Certa vez, fiquei
observando meu pai brincar com meus sobrinhos. Espantada, não era o meu pai que
eu via: era o meu avô, o pai dele. O mesmo aconteceu outro dia em que minha mãe
sovava a massa do pão: era a mãe dela que eu enxergava, com toda sua força e
alegria na cozinha.
Rubem Alves escreveu uma
crônica pro seu neto Tomazinho quando este ainda estava aprendendo a falar. No
texto, o escritor conta que o menino adorava brincar de cavalinho sentado sobre
as pernas do avô: “você brinca de cavaleiro, meus braços segurando os seus,
você rindo, querendo sempre mais, e eu cantarolando uma canção que sua bisavó,
a Oma, cantava para os netos, em alemão”.
Quando somos crianças,
não temos noção de que nossos avós não são eternos. E o tempo passa tão rápido
que, de repente, não temos mais os nossos avós por perto. Mesmo com eles ainda
vivos, nossa correria diária cheia de compromissos muitas vezes nos faz adiar
visitas e reencontros.
Até que um dia surge uma
vontade inesperada de comer aquele bolo de laranja gostoso que só a vovó sabia
fazer. Rubem Alves sabia disso, ele deixou para o seu neto esta mensagem: “se
você tiver vontade de andar a cavalo é porque estará com saudade da perna do
seu avô…”.
Hoje eu não tenho mais
uma casa de avós para visitar. Infelizmente, os quatro já se foram. Mas os
visito constantemente nas minhas saudades. Na casa dos avós podia tudo, mesmo
quando eles ficavam bravos com os netos. Lá a gente brincava de “gato mia”,
subia no telhado, entrava no jardim. Pegava hortelã e cebolinha da horta para
fazer comida para as bonecas. Molhava o pão com manteiga no leite com café.

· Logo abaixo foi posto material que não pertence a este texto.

-- pv_equiv track=rewrite | github.com/SamuelRosa-silva/desenvolve-python-basico | 6.3-Fatiamento/aula3_questao3.py | intervalo_maior_negativos
-- ===== SOURCE A (Python) =====
-- def intervalo_maior_negativos(lista):
--     max_negativos = 0
--     melhor_inicio = 0
--     melhor_fim = 0
--
--     #verifica todos os possíveis intervalos
--     for i in range(len(lista)):
--         for j in range(i + 1, len(lista) + 1):
--             intervalo = lista[i:j]
--             num_negativos = sum(1 for x in intervalo if x < 0)
--             if num_negativos > max_negativos:
--                 max_negativos = num_negativos
--                 melhor_inicio = i
--                 melhor_fim = j
--
--     return melhor_inicio, melhor_fim
-- ===== SOURCE B (Python) =====
-- def intervalo_maior_negativos(lista):
--     # The maximum number of negatives in any interval is the total count,
--     # first achieved by the prefix ending just after the last negative.
--     last = -1
--     for idx, x in enumerate(lista):
--         if x < 0:
--             last = idx
--     if last < 0:
--         return 0, 0
--     return 0, last + 1
-- ===== Notes on version B (the rewrite author's own statement) =====
-- stated objective: faster
-- what changed: Replaced the O(n^3) scan of all intervals by a single pass: the maximum interval count of negatives is the total count, first attained by A at the prefix ending just after the last negative, so B just finds the index of the last negative and returns the prefix interval ending there, or the empty interval when the list has no negatives.
import Mathlib
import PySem

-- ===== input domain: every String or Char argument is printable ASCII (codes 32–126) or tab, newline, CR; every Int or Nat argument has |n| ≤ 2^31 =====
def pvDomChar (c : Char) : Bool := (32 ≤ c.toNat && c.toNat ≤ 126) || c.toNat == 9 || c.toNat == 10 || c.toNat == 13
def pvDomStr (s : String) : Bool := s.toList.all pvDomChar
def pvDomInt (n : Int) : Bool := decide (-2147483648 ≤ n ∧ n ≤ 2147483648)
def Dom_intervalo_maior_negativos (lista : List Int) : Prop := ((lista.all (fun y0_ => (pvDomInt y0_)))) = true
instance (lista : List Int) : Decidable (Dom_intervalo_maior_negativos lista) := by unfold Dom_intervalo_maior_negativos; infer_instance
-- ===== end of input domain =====

-- B replaces A's O(n^3) all-intervals scan by one pass: the max count is the total
-- number of negatives, first attained at the prefix ending after the last negative.


-- ===== PORT A =====
-- sum(1 for x in intervalo if x < 0)
def pvNegCount (xs : List Int) : Int :=
  xs.foldl (fun a x => if x < 0 then a + 1 else a) 0

-- the body of the inner 'for j' loop
def pvStepJ (lista : List Int) (i : Int) (st : Int × Int × Int) (j : Int) : Int × Int × Int :=
  let intervalo := PySem.List.slice lista (some i) (some j)
  let num_negativos := pvNegCount intervalo
  if num_negativos > st.1 then (num_negativos, i, j) else st

def intervalo_maior_negativos (lista : List Int) : List Int :=
  let st :=
    (PySem.List.pyRange 0 (PySem.List.len lista) 1).foldl
      (fun st i =>
        (PySem.List.pyRange (i + 1) (PySem.List.len lista + 1) 1).foldl (pvStepJ lista i) st)
      (0, 0, 0)
  [st.2.1, st.2.2]

-- ===== PORT B =====
def intervalo_maior_negativos_alt (lista : List Int) : List Int :=
  let last :=
    (PySem.List.enumerate lista 0).foldl (fun last p => if p.2 < 0 then p.1 else last) (-1)
  if last < 0 then [0, 0] else [0, last + 1]

-- ===== PRECONDITION & SPEC =====
def Spec_intervalo_maior_negativos (lista : List Int) (out : List Int) : Prop := out = intervalo_maior_negativos_alt lista
instance (lista : List Int) (out : List Int) : Decidable (Spec_intervalo_maior_negativos lista out) := by unfold Spec_intervalo_maior_negativos; infer_instance

-- ===== CLAIM (what is proved, stated in full; the proofs are below) =====
def Claim_equal_intervalo_maior_negativos : Prop := ∀ (lista : List Int), Dom_intervalo_maior_negativos lista → Spec_intervalo_maior_negativos lista (intervalo_maior_negativos lista)

-- ===== LEMMAS AND PROOFS =====

-- number of negatives, as a countP
def pvCnt (lista : List Int) : Int := (lista.countP (fun x => decide (x < 0)) : Int)

-- index of the last negative element, -1 if none (B's accumulator)
def pvLast (lista : List Int) : Int :=
  (PySem.List.enumerate lista 0).foldl (fun last p => if p.2 < 0 then p.1 else last) (-1)

lemma pvNegCount_eq (xs : List Int) : pvNegCount xs = pvCnt xs := by
  unfold pvNegCount pvCnt
  rw [PySem.List.foldl_ite_add_one]; ring

lemma pvCnt_append (lista : List Int) (x : Int) :
    pvCnt (lista ++ [x]) = pvCnt lista + (if x < 0 then 1 else 0) := by
  simp only [pvCnt, List.countP_append, List.countP_cons, List.countP_nil]
  push_cast; split_ifs <;> simp_all

lemma pvCnt_nonneg (lista : List Int) : 0 ≤ pvCnt lista := by
  exact Int.natCast_nonneg _

lemma pvLast_append (lista : List Int) (x : Int) :
    pvLast (lista ++ [x]) = if x < 0 then (lista.length : Int) else pvLast lista := by
  unfold pvLast
  rw [PySem.List.enumerate_append, List.foldl_append]
  simp [PySem.List.enumerate_cons, PySem.List.enumerate_nil]

lemma pvLast_neg_iff (lista : List Int) : pvLast lista < 0 ↔ pvCnt lista = 0 := by
  induction lista using List.reverseRecOn with
  | nil => simp [pvLast, pvCnt, PySem.List.enumerate_nil]
  | append_singleton lista x ih =>
    rw [pvLast_append, pvCnt_append]
    by_cases hx : x < 0
    · simp only [hx, if_pos]
      constructor
      · intro h; omega
      · intro h; exfalso
        have := pvCnt_nonneg lista; simp at h; omega
    · simp only [hx, if_neg, not_false_iff]
      rw [ih]; simp

lemma pvCnt_slice_le (lista : List Int) (i j : Int) (hi : 0 ≤ i) (hj : 0 ≤ j) :
    pvCnt (PySem.List.slice lista (some i) (some j)) ≤ pvCnt lista := by
  unfold pvCnt
  rw [PySem.List.slice_toNat _ hi hj]
  have h : ((lista.drop i.toNat).take (j.toNat - i.toNat)).Sublist lista :=
    ((List.take_sublist _ _).trans (List.drop_sublist _ _))
  exact_mod_cast h.countP_le

-- the i = 0 pass of A's outer loop computes (total, 0, last+1)
lemma pv_inner0 (lista : List Int) :
    (PySem.List.pyRange 1 ((lista.length : Int) + 1) 1).foldl (pvStepJ lista 0) (0, 0, 0)
      = if pvLast lista < 0 then ((0 : Int), (0 : Int), (0 : Int))
        else (pvCnt lista, 0, pvLast lista + 1) := by
  induction lista using List.reverseRecOn with
  | nil => decide
  | append_singleton lista x ih =>
    have hn : (((lista ++ [x]).length : Nat) : Int) = (lista.length : Int) + 1 := by
      simp
    rw [hn, PySem.List.pyRange_one_succ_right (by omega), List.foldl_append]
    have hcongr :
        (PySem.List.pyRange 1 ((lista.length : Int) + 1) 1).foldl
            (pvStepJ (lista ++ [x]) 0) (0, 0, 0)
          = (PySem.List.pyRange 1 ((lista.length : Int) + 1) 1).foldl
              (pvStepJ lista 0) (0, 0, 0) := by
      apply PySem.List.foldl_congr_mem
      intro acc j hj
      have hjr := PySem.List.mem_pyRange_one.mp hj
      unfold pvStepJ
      simp only [PySem.List.slice_zero_start]
      rw [PySem.List.slice_to _ (by omega), PySem.List.slice_to _ (by omega)]
      rw [List.take_append_of_le_length (by omega)]
    rw [hcongr, ih]
    have hslice : PySem.List.slice (lista ++ [x]) (some 0) (some ((lista.length : Int) + 1))
        = lista ++ [x] := by
      rw [PySem.List.slice_zero_start, PySem.List.slice_to _ (by omega)]
      have : ((lista.length : Int) + 1).toNat = (lista ++ [x]).length := by
        simp
      rw [this, List.take_length]
    by_cases hx : x < 0
    · have hlast : pvLast (lista ++ [x]) = (lista.length : Int) := by
        rw [pvLast_append]; simp [hx]
      have hcnt : pvCnt (lista ++ [x]) = pvCnt lista + 1 := by
        rw [pvCnt_append]; simp [hx]
      rw [List.foldl_cons, List.foldl_nil]
      by_cases hl : pvLast lista < 0
      · have hc0 : pvCnt lista = 0 := (pvLast_neg_iff lista).mp hl
        rw [if_pos hl]
        simp only [pvStepJ, hslice, pvNegCount_eq, hcnt, hc0, gt_iff_lt]
        rw [if_pos (by omega), if_neg (by omega), hlast]
      · rw [if_neg hl]
        simp only [pvStepJ, hslice, pvNegCount_eq, hcnt, gt_iff_lt]
        rw [if_pos (by omega), if_neg (by omega), hlast]
    · have hlast : pvLast (lista ++ [x]) = pvLast lista := by
        rw [pvLast_append]; simp [hx]
      have hcnt : pvCnt (lista ++ [x]) = pvCnt lista := by
        rw [pvCnt_append]; simp [hx]
      rw [List.foldl_cons, List.foldl_nil]
      by_cases hl : pvLast lista < 0
      · have hc0 : pvCnt lista = 0 := (pvLast_neg_iff lista).mp hl
        rw [if_pos hl]
        simp only [pvStepJ, hslice, pvNegCount_eq, hcnt, hc0, gt_iff_lt]
        rw [if_neg (by omega), if_pos (by omega)]
      · rw [if_neg hl]
        simp only [pvStepJ, hslice, pvNegCount_eq, hcnt, gt_iff_lt]
        rw [if_neg (by omega), if_neg (by omega), hlast]

-- once the maximum is held, no inner iteration changes the state
lemma pv_nochange (lista : List Int) (i : Int) (hi : 0 ≤ i) :
    ∀ (js : List Int) (st : Int × Int × Int), (∀ j ∈ js, 0 ≤ j) → pvCnt lista ≤ st.1 →
      js.foldl (pvStepJ lista i) st = st := by
  intro js
  induction js with
  | nil => intro st _ _; rfl
  | cons j js ih =>
    intro st hmem hle
    have hj : 0 ≤ j := hmem j (by simp)
    have hc : pvNegCount (PySem.List.slice lista (some i) (some j)) ≤ st.1 := by
      rw [pvNegCount_eq]
      exact le_trans (pvCnt_slice_le lista i j hi hj) hle
    rw [List.foldl_cons]
    have hstep : pvStepJ lista i st j = st := by
      unfold pvStepJ
      simp only [gt_iff_lt]
      rw [if_neg (not_lt.mpr hc)]
    rw [hstep]
    exact ih st (fun j hj => hmem j (by simp [hj])) hle

lemma pv_outer_nochange (lista : List Int) :
    ∀ (is : List Int) (st : Int × Int × Int), (∀ i ∈ is, 0 ≤ i) → pvCnt lista ≤ st.1 →
      is.foldl
        (fun st i =>
          (PySem.List.pyRange (i + 1) ((lista.length : Int) + 1) 1).foldl (pvStepJ lista i) st)
        st = st := by
  intro is
  induction is with
  | nil => intro st _ _; rfl
  | cons i is ih =>
    intro st hmem hle
    have hi : 0 ≤ i := hmem i (by simp)
    rw [List.foldl_cons,
      pv_nochange lista i hi _ st
        (fun j hj => by
          have := (PySem.List.mem_pyRange_one.mp hj).1
          omega)
        hle]
    exact ih st (fun i hi' => hmem i (by simp [hi'])) hle

lemma pv_main (lista : List Int) (h : lista ≠ []) :
    intervalo_maior_negativos lista = intervalo_maior_negativos_alt lista := by
  unfold intervalo_maior_negativos intervalo_maior_negativos_alt
  simp only [PySem.List.len_eq]
  have hn : (0 : Int) < (lista.length : Int) := by
    have := List.length_pos_iff.mpr h
    exact_mod_cast this
  rw [PySem.List.pyRange_one_cons hn, List.foldl_cons]
  simp only [zero_add]
  rw [pv_inner0 lista]
  rw [pv_outer_nochange lista _ _
      (fun i hi => by have := (PySem.List.mem_pyRange_one.mp hi).1; omega)
      (by
        by_cases hl : pvLast lista < 0
        · rw [if_pos hl]
          have := (pvLast_neg_iff lista).mp hl
          simp [this]
        · rw [if_neg hl])]
  have halt : (PySem.List.enumerate lista 0).foldl
      (fun last p => if p.2 < 0 then p.1 else last) (-1) = pvLast lista := rfl
  simp only [halt]
  by_cases hl : pvLast lista < 0 <;> simp [hl]

-- ===== VERDICT (by name: the statement is the Claim_ definition above) =====
theorem intervalo_maior_negativos_spec : Claim_equal_intervalo_maior_negativos := by
  intro lista _
  unfold Spec_intervalo_maior_negativos
  cases lista with
  | nil => decide
  | cons y ys => exact pv_main _ (by simp)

Achava os chocolates escondidos no armário. Brincava com o galinho do tempo que
ficava na estante da sala — aquele que mudava de cor dependendo da umidade.
Hoje é fácil perceber
como não importava se a vovó trocava o nosso nome ou se o vovô não tinha
condições de nos dar um presente caro. Como também não importava se chovia ou
se o tempo estava seco (se o galinho estava rosa ou azul). Naquele tempo de
ternura, travessuras e simplicidade, o que importava era o colo caloroso de
nossos avós. Aquele era o jeito deles brincarem de cavalinho conosco.
Repare como o amor de
nossos avós supera o tempo e a distância; eles também vivem em nossos pais.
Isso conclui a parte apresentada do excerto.